Dataset entries
※ ※ ※

-- pv_equiv track=rewrite | github.com/UltimaRatio-Regum/voxlibris | backend/text_parser.py | _infer_turn_taking
-- ===== SOURCE A (Python) =====
-- from typing import Optional
--
-- def _infer_turn_taking(speaker_history: list[str]) -> Optional[str]:
--     if len(speaker_history) < 2:
--         return None
--
--     last = speaker_history[-1]
--     unique_recent = []
--     for sp in reversed(speaker_history):
--         if sp not in unique_recent:
--             unique_recent.append(sp)
--         if len(unique_recent) >= 2:
--             break
--
--     if len(unique_recent) >= 2:
--         return unique_recent[1] if unique_recent[0] == last else unique_recent[0]
--
--     return None
-- ===== SOURCE B (Python) =====
-- from typing import Optional
--
-- def _infer_turn_taking(speaker_history: list[str]) -> Optional[str]:
--     if len(speaker_history) < 2:
--         return None
--     last = speaker_history[-1]
--     result = None
--     for sp in speaker_history[:-1]:
--         if sp != last:
--             result = sp
--     return result
-- ===== Notes on version B (the rewrite author's own statement) =====
-- stated objective: simpler
-- what changed: Replaces the backward scan that builds a distinct-speaker list with a single forward pass over speaker_history[:-1] keeping a running 'most recent speaker different from last' accumulator.
import Mathlib
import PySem

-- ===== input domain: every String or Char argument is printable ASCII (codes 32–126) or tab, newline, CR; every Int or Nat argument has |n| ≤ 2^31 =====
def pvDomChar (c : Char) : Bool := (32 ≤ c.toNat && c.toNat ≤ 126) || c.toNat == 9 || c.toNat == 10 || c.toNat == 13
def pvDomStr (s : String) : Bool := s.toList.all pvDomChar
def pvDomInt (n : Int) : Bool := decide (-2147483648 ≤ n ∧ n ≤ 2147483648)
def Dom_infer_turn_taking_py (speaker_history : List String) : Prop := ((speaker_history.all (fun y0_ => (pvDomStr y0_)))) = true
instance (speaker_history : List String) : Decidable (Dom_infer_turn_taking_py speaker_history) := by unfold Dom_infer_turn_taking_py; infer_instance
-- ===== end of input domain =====

-- B replaces A's backward scan building a distinct-speaker list with one forward
-- pass over speaker_history[:-1] keeping a running "most recent speaker ≠ last"
-- accumulator (objective: simpler).

-- ===== PORT A =====
-- the `for sp in reversed(speaker_history): ...` loop with its break condition
def pvLoopA (l : List String) (acc : List String) : List String :=
  match l with
  | [] => acc
  | sp :: rest =>
    let acc' := if sp ∈ acc then acc else acc ++ [sp]
    if 2 ≤ acc'.length then acc' else pvLoopA rest acc'

def infer_turn_taking_py (speaker_history : List String) : Option String :=
  if speaker_history.length < 2 then none
  else
    match PySem.List.pyGet? speaker_history (-1) with
    | none => none  -- unreachable: length ≥ 2
    | some last =>
      let unique_recent := pvLoopA speaker_history.reverse []
      if 2 ≤ unique_recent.length then
        if unique_recent[0]? = some last then unique_recent[1]? else unique_recent[0]?
      else none

-- ===== PORT B =====
def infer_turn_taking_py_alt (speaker_history : List String) : Option String :=
  if speaker_history.length < 2 then none
  else
    match PySem.List.pyGet? speaker_history (-1) with
    | none => none  -- unreachable: length ≥ 2
    | some last =>
      (PySem.List.slice speaker_history none (some (-1))).foldl
        (fun result sp => if sp ≠ last then some sp else result) none

-- ===== PRECONDITION & SPEC =====
def Spec_infer_turn_taking_py (speaker_history : List String) (out : Option String) : Prop := out = infer_turn_taking_py_alt speaker_history
instance (speaker_history : List String) (out : Option String) : Decidable (Spec_infer_turn_taking_py speaker_history out) := by unfold Spec_infer_turn_taking_py; infer_instance

-- ===== CLAIM (what is proved, stated in full; the proofs are below) =====
def Claim_equal_infer_turn_taking_py : Prop := ∀ (speaker_history : List String), Dom_infer_turn_taking_py speaker_history → Spec_infer_turn_taking_py speaker_history (infer_turn_taking_py speaker_history)

-- ===== LEMMAS AND PROOFS =====

-- A's loop, once `last` has been inserted, returns [last, x] for the first
-- element x of the remaining (reversed) list differing from last, else [last].
theorem pvLoopA_eq (l : List String) (last : String) :
    pvLoopA l [last] = match l.find? (fun sp => sp != last) with
      | some x => [last, x]
      | none => [last] := by
  induction l with
  | nil => simp [pvLoopA]
  | cons sp rest ih =>
    by_cases hsp : sp = last
    · subst hsp
      simpa [pvLoopA, List.find?] using ih
    · have hb : (sp != last) = true := by simp [hsp]
      simp [pvLoopA, List.find?, hsp, hb]

-- B's fold computes the most recent element ≠ last, i.e. the first such
-- element of the reverse.
theorem pvFoldB_eq (ys : List String) (last : String) (init : Option String) :
    ys.foldl (fun result sp => if sp ≠ last then some sp else result) init =
    match ys.reverse.find? (fun sp => sp != last) with
      | some x => some x
      | none => init := by
  induction ys generalizing init with
  | nil => simp
  | cons sp rest ih =>
    simp only [List.foldl_cons, ih, List.reverse_cons, List.find?_append]
    by_cases hsp : sp = last
    · have hb : (sp != last) = false := by simp [hsp]
      cases hf : rest.reverse.find? (fun x => x != last) <;>
        simp [List.find?, hf, Option.or, hsp]
    · have hb : (sp != last) = true := by simp [hsp]
      cases hf : rest.reverse.find? (fun x => x != last) <;>
        simp [List.find?, hb, hf, Option.or, hsp]

-- ===== VERDICT (by name: the statement is the Claim_ definition above) =====
theorem infer_turn_taking_py_spec : Claim_equal_infer_turn_taking_py := by
  unfold Claim_equal_infer_turn_taking_py
  intro speaker_history _
  unfold Spec_infer_turn_taking_py
  induction speaker_history using List.reverseRecOn with
  | nil => simp [infer_turn_taking_py, infer_turn_taking_py_alt]
  | append_singleton ys a _ =>
    by_cases hys : ys = []
    · subst hys; simp [infer_turn_taking_py, infer_turn_taking_py_alt]
    · have hlen : ¬ (ys ++ [a]).length < 2 := by
        have := List.length_pos_iff.mpr hys
        simp [List.length_append]; omega
      simp only [infer_turn_taking_py, infer_turn_taking_py_alt, hlen, if_false,
        PySem.List.pyGet?_neg_one_append_singleton, PySem.List.slice_to_neg_one,
        List.dropLast_concat, List.reverse_append, List.reverse_cons,
        List.reverse_nil, List.nil_append, List.cons_append]
      have hstep : pvLoopA (a :: ys.reverse) [] = pvLoopA ys.reverse [a] := by
        simp [pvLoopA]
      rw [hstep, pvLoopA_eq, pvFoldB_eq]
      cases h : ys.reverse.find? (fun sp => sp != a) with
      | none => simp
      | some x =>
        simp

※ ※ ※

(WHAT YOU ARE ASKED TO DO):
Among the records above, a stretch begins at the line containing "import Mathlib" and ends at the line containing "def infer_turn_taking_py (speaker_history". Restate that stretch word for word, and nothing else.

(TASK OUTPUT):
import Mathlib
import PySem

-- ===== input domain: every String or Char argument is printable ASCII (codes 32–126) or tab, newline, CR; every Int or Nat argument has |n| ≤ 2^31 =====
def pvDomChar (c : Char) : Bool := (32 ≤ c.toNat && c.toNat ≤ 126) || c.toNat == 9 || c.toNat == 10 || c.toNat == 13
def pvDomStr (s : String) : Bool := s.toList.all pvDomChar
def pvDomInt (n : Int) : Bool := decide (-2147483648 ≤ n ∧ n ≤ 2147483648)
def Dom_infer_turn_taking_py (speaker_history : List String) : Prop := ((speaker_history.all (fun y0_ => (pvDomStr y0_)))) = true
instance (speaker_history : List String) : Decidable (Dom_infer_turn_taking_py speaker_history) := by unfold Dom_infer_turn_taking_py; infer_instance
-- ===== end of input domain =====

-- B replaces A's backward scan building a distinct-speaker list with one forward
-- pass over speaker_history[:-1] keeping a running "most recent speaker ≠ last"
-- accumulator (objective: simpler).

-- ===== PORT A =====
-- the `for sp in reversed(speaker_history): ...` loop with its break condition
def pvLoopA (l : List String) (acc : List String) : List String :=
  match l with
  | [] => acc
  | sp :: rest =>
    let acc' := if sp ∈ acc then acc else acc ++ [sp]
    if 2 ≤ acc'.length then acc' else pvLoopA rest acc'

def infer_turn_taking_py (speaker_history : List String) : Option String :=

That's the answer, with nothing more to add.